Muhammadiyah Dorong Lulusan Kampus Jadi Pencipta Lapangan Kerja di Tengah Ketidakpastian Ekonomi
TVMU.TV - Ketua Majelis Pendidikan Tinggi, Penelitian, dan Pengembangan (Diktilitbang) Pimpinan Pusat (PP) Muhammadiyah, Bambang Setiadji, mendorong lulusan Perguruan Tinggi Muhammadiyah-’Aisyiyah (PTMA) untuk membangun kemandirian ekonomi dan tidak bergantung sepenuhnya pada peluang kerja formal yang semakin kompetitif.
Pesan tersebut disampaikan Bambang saat memberikan sambutan pada Wisuda Universitas Muhammadiyah Indonesia (UMI) di Bekasi, Sabtu (13/6/2026).
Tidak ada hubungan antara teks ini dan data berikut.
-- pv_equiv track=rewrite | github.com/unabl4/codefights | fibonacci_snowman/fibonacci_snowman.py | fibonacciSnowman
-- ===== SOURCE A (Python) =====
-- F = [1,2,3,5,8,13,21,34,55,89,144,233,377,610,987,1597,2584,4181,6765,10946]
--
-- def fibonacciSnowman(n,k):
--     # part 1: https://www.geeksforgeeks.org/fibonacci-coding/
--     i = 0
--     while True:
--         if F[i] <= n and F[i+1] > n:
--             break
--         i += 1
--
--     # ---
--
--     v = [0] * (i+1)
--
--     while n:
--         v[i] = 1
--         n -= F[i]
--         i -= 1
--
--         while i >= 0 and F[i] > n:
--             v[i] = 0
--             i -= 1
--
--     # ---
--     # From the description of the Fibonacci Coding algorithm (used in this solution) we know that it generates
--     # the SHORTEST representation (sum of Fibonacci numbers) of any given positive natural number N;
--     #
--     # Now comes the most important part (what this challenge is mostly about, I think)
--     # Since Fibonacci sequence elements (by definition) are the SUM of the previous two F-elements, we can utilize it for our advantage
--     # to increase the length of the sequence (our goal is K) summing to N;
--     # In other words, every time we "expand" an F-element, we increase the total length by 1 (the sum remains the same)
--     # In our case we will be iteratively finding a leftmost F-element greater than 1 (we cannot expand 1) and expanding it.
--
--     o = v.count(1) # number of occupied F-elements (must in the end equal to K)
--     while o != k:
--         z = -1 # index of the F-element to be expanded into sum of two F-elements
--         for j in range(1,len(v)):
--             if v[j] != 0:
--                 z = j
--                 break
--
--
--         if z == 1:
--             # special case for two
--             v[z-1] += 2
--             v[z] -= 1
--         else:
--             v[z-2] += 1
--             v[z-1] += 1
--             v[z] -= 1
--
--         o += 1
--
--     # ---
--
--     r = [] # resulting vector
--     for t in range(len(v)):
--         r += [F[t]] * v[t]
--
--     return r
-- ===== SOURCE B (Python) =====
-- F = [1,2,3,5,8,13,21,34,55,89,144,233,377,610,987,1597,2584,4181,6765,10946]
--
-- def expand(j, t):
--     # multiset (ascending) left after t smallest-first splits of the single
--     # Fibonacci number F[j]; 0 <= t <= F[j]-1
--     if t == 0:
--         return [F[j]]
--     if j == 1:
--         return [1, 1]
--     i = 0 if j == 2 else j - 2      # index of the smaller split part
--     a = F[i]
--     if t - 1 <= a - 1:
--         return expand(i, t - 1) + [F[j - 1]]
--     return [1] * a + expand(j - 1, t - a)
--
-- def fibonacciSnowman(n, k):
--     # greedy Zeckendorf: indices of the summands, collected largest first
--     idxs = []
--     m = n
--     for j in range(len(F) - 1, -1, -1):
--         if F[j] <= m:
--             m -= F[j]
--             idxs.append(j)
--     idxs.reverse()
--     s = k - len(idxs)               # number of splits still owed
--     out = []
--     while s > 0:                    # spend the whole budget, summand by summand
--         j = idxs.pop(0)
--         t = min(s, F[j] - 1)        # splits this summand can absorb, all at once
--         s -= t
--         out += expand(j, t)
--     return out + [F[j] for j in idxs]
-- ===== Notes on version B (the rewrite author's own statement) =====
-- stated objective: alternative
-- what changed: B has no multiset-splitting loop at all: it computes the split budget s = k - (greedy length) once and, consuming the Zeckendorf summands in ascending order, spends min(s, F[j]-1) splits on each summand in one step via a recursive closed-form expand(j,t) that returns the multiset left after t smallest-first splits of a single Fibonacci number, replacing A's (k - greedy length)-iteration scan-and-mutate loop over an index-count array.
-- outside the precondition, e.g. on fibonacciSnowman(3, 5): A returns [1, 1, 1, 1, 1, 1], B raises IndexError; on fibonacciSnowman(7, 1): A does not finish within the time limit, B returns [2, 5]; on fibonacciSnowman(0, 1): A raises IndexError, B raises IndexError
import Mathlib
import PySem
Menurut Bambang, kondisi ekonomi global dan nasional yang masih menghadapi berbagai tantangan berdampak pada dunia industri, termasuk melambatnya penyerapan tenaga kerja. Situasi tersebut menuntut lulusan perguruan tinggi untuk lebih adaptif dan kreatif dalam menciptakan peluang usaha.
“Kalau dalam ekonomi yang memanas mungkin pengusaha industri akan mengerem untuk perekrutan tenaga kerja,” ungkap Bambang.
Ia menilai perkembangan teknologi digital telah membuka ruang yang lebih luas bagi generasi muda untuk membangun usaha secara mandiri. Karena itu, lulusan PTMA perlu memanfaatkan kemajuan teknologi dan platform digital sebagai sarana mengembangkan bisnis.
“Buatlah usaha, sekarang itu era toko-toko online dengan sangat mudah itu dibuat. Pokoknya eranya itu era kemandirian – namanya gauge economy,” katanya.
Bambang menegaskan bahwa lulusan perguruan tinggi tidak boleh hanya berorientasi menjadi pencari kerja. Sebaliknya, mereka harus berani menjadi pencipta lapangan kerja yang mampu memberikan manfaat bagi masyarakat.
“Buatlah usahamu sendiri, sesuai impianmu sendiri. Wujudkanlah ekonomi kemandirian,” imbuhnya.
Dalam kesempatan yang sama, Wakil Menteri Ketenagakerjaan Republik Indonesia, Afriansyah Noor, menyampaikan pandangan serupa terkait tantangan dunia kerja yang semakin dipengaruhi perkembangan teknologi, termasuk kecerdasan buatan atau artificial intelligence (AI).
Menurutnya, dunia industri saat ini tidak hanya membutuhkan lulusan yang memiliki ijazah, tetapi juga kompetensi nyata yang relevan dengan kebutuhan pasar kerja.
“Dunia industri tidak lagi hanya mencari individu yang memegang selembar ijazah, melainkan mencari sarjana yang cakap, mereka yang memiliki kompetensi nyata, adaptif, dan siap langsung berkontribusi,” ujar Afriansyah.
Ia berharap Muhammadiyah terus berperan aktif membantu pemerintah dalam mencetak sumber daya manusia unggul yang mampu beradaptasi dengan perubahan zaman, menguasai teknologi, serta memiliki jiwa kewirausahaan yang kuat.
Dorongan tersebut sejalan dengan upaya berbagai perguruan tinggi untuk memperkuat ekosistem kewirausahaan mahasiswa. Selain mencetak lulusan yang siap memasuki dunia kerja, kampus juga diharapkan mampu melahirkan generasi muda yang mandiri secara ekonomi dan mampu membuka peluang kerja baru di tengah ketidakpastian ekonomi global.
Dengan jaringan lebih dari 160 perguruan tinggi Muhammadiyah-’Aisyiyah di Indonesia, Muhammadiyah terus mendorong transformasi pendidikan tinggi yang tidak hanya berfokus pada pencapaian akademik, tetapi juga penguatan karakter, inovasi, dan kemandirian ekonomi bagi para lulusannya.